Second Normal Form: Eliminates partial dependencies ensuring fields are fully dependent on the primary key.
Third Normal Form: Prevents transitive dependencies, ensuring non-key columns do not influence others.
Relationship Structures in Databases
Databases utilize various relationship types:
One-to-One, One-to-Many, Many-to-Many: These relationships help in structuring tables effectively for data handling.
Many-to-Many relationships can be resolved by introducing an Associative Table that links two original entities. (What is most likely used)
Relational Database Model
In a Relational Database, data is organized into two-dimensional tables.
Each row symbolizes an entity, and each column corresponds to attributes of that entity.
This model emphasizes utility and relational integrity, allowing data connections across various tables (e.g., shared department numbers).
SQL Databases Overview
SQL (Structured Query Language): Central programming language for manipulating relational database data. (“Go get me this data, put this data there”)
Adheres to ACID properties: Atomicity, Consistency, Isolation, and Durability to ensure reliable transactions.
Adopted as the standard language for relational databases in 1986. (most commonly used)
Popular Database Management Systems (DBMS)
Overview of notable DBMS in use today, including:
Open-Source DBMS: MySQL, PostgreSQL, MariaDB.
Commercial DBMS: Oracle, IBM DB2, Microsoft SQL Server.
Variety of systems catering to individuals, workgroups, and enterprise-level needs.
Comprehensive Data Management Strategy
Data Management: Integrated functions ensuring data accessibility, reliability, and compliance with organizational needs.

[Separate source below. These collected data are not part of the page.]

-- pv_equiv track=rewrite | github.com/Paoloc99/Lost-in-the-middle | docker-unsloth/training_regularization/evaluate_model.py | match_tokens
-- ===== SOURCE A (Python) =====
-- from collections import Counter
--
-- def match_tokens(generated_texts_list, true_texts_list):
--     tp = 0  # Veri positivi
--     fp = 0  # Falsi positivi
--     fn = 0  # Falsi negativi
--
--     # Itera su ogni coppia di tensori nella lista
--     for true_list, generated_list in zip(true_texts_list, generated_texts_list):
--         # Conta la frequenza di ciascun token nelle liste
--         true_counter = Counter(true_list)
--         generated_counter = Counter(generated_list)
--
--         # Calcola i veri positivi e i falsi negativi
--         for token in true_counter:
--             if token in generated_counter:
--                 tp += min(true_counter[token], generated_counter[token])
--                 fn += max(0, true_counter[token] - generated_counter[token])
--             else:
--                 fn += true_counter[token]
--
--         # Calcola i falsi positivi
--         for token in generated_counter:
--             if token not in true_counter:
--                 fp += generated_counter[token]
--             elif generated_counter[token] > true_counter[token]:
--                 fp += generated_counter[token] - true_counter[token]
--
--     return tp, fp, fn
-- ===== SOURCE B (Python) =====
-- from collections import Counter
--
-- def match_tokens(generated_texts_list, true_texts_list):
--     tp = 0
--     fp = 0
--     fn = 0
--     for true_list, generated_list in zip(true_texts_list, generated_texts_list):
--         # Greedy one-pass matching: consume generated tokens while scanning the
--         # true tokens; the per-pair matched count is the multiset intersection
--         # size, and fn/fp follow from the list lengths.
--         avail = Counter(generated_list)
--         matched = 0
--         for tok in true_list:
--             if avail[tok] > 0:
--                 avail[tok] -= 1
--                 matched += 1
--         tp += matched
--         fn += len(true_list) - matched
--         fp += len(generated_list) - matched
--     return tp, fp, fn
-- ===== Notes on version B (the rewrite author's own statement) =====
-- stated objective: simpler
-- what changed: Replaces the two per-pair key-iteration loops over both Counters (with min/max and membership branches) by a single greedy pass over the true tokens consuming from a Counter of the generated tokens; fn and fp are then derived from the list lengths minus the matched count.
import Mathlib
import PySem

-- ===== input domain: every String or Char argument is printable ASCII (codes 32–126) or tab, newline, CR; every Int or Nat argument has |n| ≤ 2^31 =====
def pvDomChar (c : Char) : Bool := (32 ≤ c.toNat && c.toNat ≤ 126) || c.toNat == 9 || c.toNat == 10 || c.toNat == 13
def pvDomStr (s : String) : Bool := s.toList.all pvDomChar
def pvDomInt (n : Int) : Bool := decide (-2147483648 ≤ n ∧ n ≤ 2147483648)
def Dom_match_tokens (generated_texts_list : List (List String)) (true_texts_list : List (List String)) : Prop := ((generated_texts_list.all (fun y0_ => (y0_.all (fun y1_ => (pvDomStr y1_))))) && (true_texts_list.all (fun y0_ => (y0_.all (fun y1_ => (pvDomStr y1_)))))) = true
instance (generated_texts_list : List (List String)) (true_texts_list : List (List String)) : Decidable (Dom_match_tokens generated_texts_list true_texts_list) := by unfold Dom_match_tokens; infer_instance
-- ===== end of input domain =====

-- B replaces A's two per-pair Counter key-iteration loops (min/max plus membership branches)
-- by one greedy pass over the true tokens consuming from a Counter of the generated tokens,
-- deriving fn and fp from the list lengths; objective: simpler.

-- ===== PORT A =====
def match_tokens (generated_texts_list : List (List String)) (true_texts_list : List (List String)) : Int × Int × Int :=
  (true_texts_list.zip generated_texts_list).foldl
    (fun (s : Int × Int × Int) (p : List String × List String) =>
      let true_list := p.1
      let generated_list := p.2
      let true_counter := PySem.Dict.counter true_list
      let generated_counter := PySem.Dict.counter generated_list
      -- for token in true_counter: tp/fn updates
      let tpfn := true_counter.keys.foldl
        (fun (a : Int × Int) (token : String) =>
          if generated_counter.contains token then
            (a.1 + min (true_counter.getD token 0) (generated_counter.getD token 0),
             a.2 + max 0 (true_counter.getD token 0 - generated_counter.getD token 0))
          else
            (a.1, a.2 + true_counter.getD token 0))
        (s.1, s.2.2)
      -- for token in generated_counter: fp updates
      let fp := generated_counter.keys.foldl
        (fun (f : Int) (token : String) =>
          if !true_counter.contains token then
            f + generated_counter.getD token 0
          else if generated_counter.getD token 0 > true_counter.getD token 0 then
            f + (generated_counter.getD token 0 - true_counter.getD token 0)
          else f)
        s.2.1
      (tpfn.1, fp, tpfn.2))
    (0, 0, 0)

-- ===== PORT B =====
def match_tokens_alt (generated_texts_list : List (List String)) (true_texts_list : List (List String)) : Int × Int × Int :=
  (true_texts_list.zip generated_texts_list).foldl
    (fun (s : Int × Int × Int) (p : List String × List String) =>
      let true_list := p.1
      let generated_list := p.2
      -- greedy one-pass matching over the true tokens, consuming from Counter(generated_list)
      let r := true_list.foldl
        (fun (st : PySem.Dict String Int × Int) (tok : String) =>
          if st.1.getD tok 0 > 0 then (st.1.insert tok (st.1.getD tok 0 - 1), st.2 + 1) else st)
        (PySem.Dict.counter generated_list, 0)
      (s.1 + r.2,
       s.2.1 + ((generated_list.length : Int) - r.2),
       s.2.2 + ((true_list.length : Int) - r.2)))
    (0, 0, 0)

-- ===== PRECONDITION & SPEC =====
def Spec_match_tokens (generated_texts_list : List (List String)) (true_texts_list : List (List String)) (out : Int × Int × Int) : Prop := out = match_tokens_alt generated_texts_list true_texts_list
instance (generated_texts_list : List (List String)) (true_texts_list : List (List String)) (out : Int × Int × Int) : Decidable (Spec_match_tokens generated_texts_list true_texts_list out) := by unfold Spec_match_tokens; infer_instance

-- ===== CLAIM (what is proved, stated in full; the proofs are below) =====
def Claim_equal_match_tokens : Prop := ∀ (generated_texts_list : List (List String)) (true_texts_list : List (List String)), Dom_match_tokens generated_texts_list true_texts_list → Spec_match_tokens generated_texts_list true_texts_list (match_tokens generated_texts_list true_texts_list)

-- ===== LEMMAS AND PROOFS =====

-- B's greedy fold over the true tokens counts the multiset-intersection size.
lemma greedy_eq (t : List String) : ∀ (m : Multiset String) (d : PySem.Dict String Int) (c : Int),
    (∀ k, d.getD k 0 = (m.count k : Int)) →
    (t.foldl
      (fun (st : PySem.Dict String Int × Int) (tok : String) =>
        if st.1.getD tok 0 > 0 then (st.1.insert tok (st.1.getD tok 0 - 1), st.2 + 1) else st)
      (d, c)).2
    = c + ((((t : Multiset String)) ∩ m).card : Int) := by
  induction t with
  | nil => intro m d c h; simp
  | cons x xs ih =>
    intro m d c h
    simp only [List.foldl_cons]
    by_cases hx : d.getD x 0 > 0
    · have hmem : x ∈ m := by
        rw [h x] at hx
        exact Multiset.count_pos.mp (by exact_mod_cast hx)
      rw [if_pos hx]
      have h' : ∀ k, (d.insert x (d.getD x 0 - 1)).getD k 0 = ((m.erase x).count k : Int) := by
        intro k
        rw [PySem.Dict.getD_insert]
        by_cases hk : k = x
        · rw [if_pos hk, hk, h x, Multiset.count_erase_self]
          have h1 : 1 ≤ m.count x := Multiset.one_le_count_iff_mem.mpr hmem
          omega
        · rw [if_neg hk, h k, Multiset.count_erase_of_ne hk]
      rw [ih (m.erase x) _ (c + 1) h']
      have : ((x :: xs : List String) : Multiset String) ∩ m = x ::ₘ ((xs : Multiset String) ∩ m.erase x) := by
        rw [← Multiset.cons_coe]
        exact Multiset.cons_inter_of_pos _ hmem
      rw [this, Multiset.card_cons]
      push_cast; ring
    · have hmem : x ∉ m := by
        rw [h x] at hx
        intro hc
        exact hx (by exact_mod_cast Multiset.count_pos.mpr hc)
      rw [if_neg hx, ih m d c h]
      have : ((x :: xs : List String) : Multiset String) ∩ m = (xs : Multiset String) ∩ m := by
        rw [← Multiset.cons_coe]
        exact Multiset.cons_inter_of_neg _ hmem
      rw [this]

-- a sum of a map over the deduplicated tokens is a Finset sum over the token support
lemma dedupSum (t : List String) (f : String → Int) :
    ((PySem.Set.ofList t).map f).sum = ∑ k ∈ t.toFinset, f k := by
  rw [← PySem.List.dedup_eq_ofList, ← List.sum_toFinset f (PySem.List.nodup_dedup t)]
  congr 1
  ext x
  simp

-- Nat form: the min-of-counts sum over t's support is the multiset-intersection size
lemma sum_min_nat (t g : List String) :
    ∑ k ∈ t.toFinset, min (t.count k) (g.count k) = (((t : Multiset String)) ∩ g).card := by
  have hcnt : ∀ k, (((t : Multiset String)) ∩ g).count k = min (t.count k) (g.count k) := by
    intro k; rw [Multiset.count_inter]; simp
  have hsub : ((t : Multiset String) ∩ g).toFinset ⊆ t.toFinset := by
    intro x hx
    simp only [Multiset.mem_toFinset, Multiset.mem_inter] at hx
    simpa [List.mem_toFinset] using hx.1
  calc ∑ k ∈ t.toFinset, min (t.count k) (g.count k)
      = ∑ k ∈ t.toFinset, ((t : Multiset String) ∩ g).count k :=
        Finset.sum_congr rfl (fun k _ => (hcnt k).symm)
    _ = ∑ k ∈ ((t : Multiset String) ∩ g).toFinset, ((t : Multiset String) ∩ g).count k :=
        (Finset.sum_subset hsub (fun x _ hx => by
          rw [Multiset.count_eq_zero]
          simpa [Multiset.mem_toFinset] using hx)).symm
    _ = (((t : Multiset String)) ∩ g).card := Multiset.toFinset_sum_count_eq _

lemma sum_count_nat (t : List String) :
    ∑ k ∈ t.toFinset, t.count k = t.length := by
  simpa using Multiset.toFinset_sum_count_eq (t : Multiset String)

-- Int forms used by the per-pair proof
lemma L_min (t g : List String) :
    ((PySem.Set.ofList t).map (fun k => min ((t.count k : Int)) ((g.count k : Int)))).sum
      = ((((t : Multiset String)) ∩ g).card : Int) := by
  rw [dedupSum]
  rw [← sum_min_nat t g]
  push_cast
  rfl

lemma L_sub (t g : List String) :
    ((PySem.Set.ofList t).map (fun k => (t.count k : Int) - min ((t.count k : Int)) ((g.count k : Int)))).sum
      = (t.length : Int) - ((((t : Multiset String)) ∩ g).card : Int) := by
  rw [dedupSum, Finset.sum_sub_distrib]
  rw [← sum_min_nat t g, ← sum_count_nat t]
  push_cast
  rfl

lemma int_max_sub (a b : Int) : max 0 (a - b) = a - min a b := by
  rcases le_total a b with h | h
  · rw [min_eq_left h, sub_self, max_eq_left (sub_nonpos.mpr h)]
  · rw [min_eq_right h, max_eq_right (sub_nonneg.mpr h)]

-- ===== VERDICT (by name: the statement is the Claim_ definition above) =====
theorem match_tokens_spec : Claim_equal_match_tokens := by
  intro generated_texts_list true_texts_list _
  unfold Spec_match_tokens match_tokens match_tokens_alt
  apply List.foldl_ext
  intro s p hp
  obtain ⟨t, g⟩ := p
  -- B side: evaluate the greedy fold
  have hB := greedy_eq t (g : Multiset String) (PySem.Dict.counter g) 0
    (fun k => by simp [PySem.Dict.getD_counter])
  -- A side: normalize the counter lookups, split the two-accumulator loop, sum the maps
  have hstep1 : (fun (a : Int × Int) (token : String) =>
      if (PySem.Dict.counter g).contains token then
        (a.1 + min ((PySem.Dict.counter t).getD token 0) ((PySem.Dict.counter g).getD token 0),
         a.2 + max 0 ((PySem.Dict.counter t).getD token 0 - (PySem.Dict.counter g).getD token 0))
      else
        (a.1, a.2 + (PySem.Dict.counter t).getD token 0))
      = fun (a : Int × Int) (token : String) =>
        (a.1 + min ((t.count token : Int)) ((g.count token : Int)),
         a.2 + ((t.count token : Int) - min ((t.count token : Int)) ((g.count token : Int)))) := by
    funext a token
    by_cases hk : token ∈ g
    · rw [if_pos (by simp [PySem.Dict.contains_counter, hk])]
      simp only [PySem.Dict.getD_counter]
      rw [int_max_sub]
    · rw [if_neg (by simp [PySem.Dict.contains_counter, hk])]
      simp only [PySem.Dict.getD_counter, List.count_eq_zero_of_not_mem hk, Nat.cast_zero]
      rw [min_eq_right (Int.natCast_nonneg _)]
      simp
  have hstep2 : (fun (f : Int) (token : String) =>
      if !(PySem.Dict.counter t).contains token then
        f + (PySem.Dict.counter g).getD token 0
      else if (PySem.Dict.counter g).getD token 0 > (PySem.Dict.counter t).getD token 0 then
        f + ((PySem.Dict.counter g).getD token 0 - (PySem.Dict.counter t).getD token 0)
      else f)
      = fun (f : Int) (token : String) =>
        f + ((g.count token : Int) - min ((g.count token : Int)) ((t.count token : Int))) := by
    funext f token
    by_cases hk : token ∈ t
    · rw [if_neg (by simp [PySem.Dict.contains_counter, hk])]
      simp only [PySem.Dict.getD_counter]
      by_cases hgt : (g.count token : Int) > (t.count token : Int)
      · rw [if_pos hgt, min_eq_right (le_of_lt hgt)]
      · rw [if_neg hgt, min_eq_left (not_lt.mp hgt)]
        simp
    · rw [if_pos (by simp [PySem.Dict.contains_counter, hk])]
      simp only [PySem.Dict.getD_counter, List.count_eq_zero_of_not_mem hk, Nat.cast_zero]
      rw [min_eq_right (Int.natCast_nonneg _)]
      simp
  show _ = (s.1 + _, s.2.1 + _, s.2.2 + _)
  rw [hB]
  simp only [PySem.Dict.keys_counter, hstep1, hstep2]
  rw [PySem.List.foldl_prod_mk
        (f := fun (acc : Int) (token : String) => acc + min ((t.count token : Int)) ((g.count token : Int)))
        (g := fun (acc : Int) (token : String) =>
          acc + ((t.count token : Int) - min ((t.count token : Int)) ((g.count token : Int))))]
  rw [PySem.List.foldl_add, PySem.List.foldl_add, PySem.List.foldl_add]
  rw [L_min t g, L_sub t g, L_sub g t]
  have hcomm : ((g : Multiset String) ∩ t).card = ((t : Multiset String) ∩ g).card := by
    rw [Multiset.inter_comm]
  rw [hcomm]
  simp only [zero_add]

Data Governance: Role definitions and responsibilities to ensure data trustworthiness across organizations.
Data Lifecycle Management (DLM): Policy-based methods for managing data flow from creation to eventual deletion, ensuring efficient data handling throughout its lifecycle.
Data security is crucial for safeguarding sensitive information in organizations. It encompasses strategies and measures that protect data from unauthorized access, corruption, or theft. Key components include:
Encryption: Transforming data into a secure format that can only be read or processed after decryption.
Access Controls: Implementing policies that define who can access or manipulate data.
Backup Solutions: Regularly creating copies of data to prevent loss due to breaches or disasters.
User Training: Educating staff on best practices for data protection and recognizing potential threats, such as phishing attacks.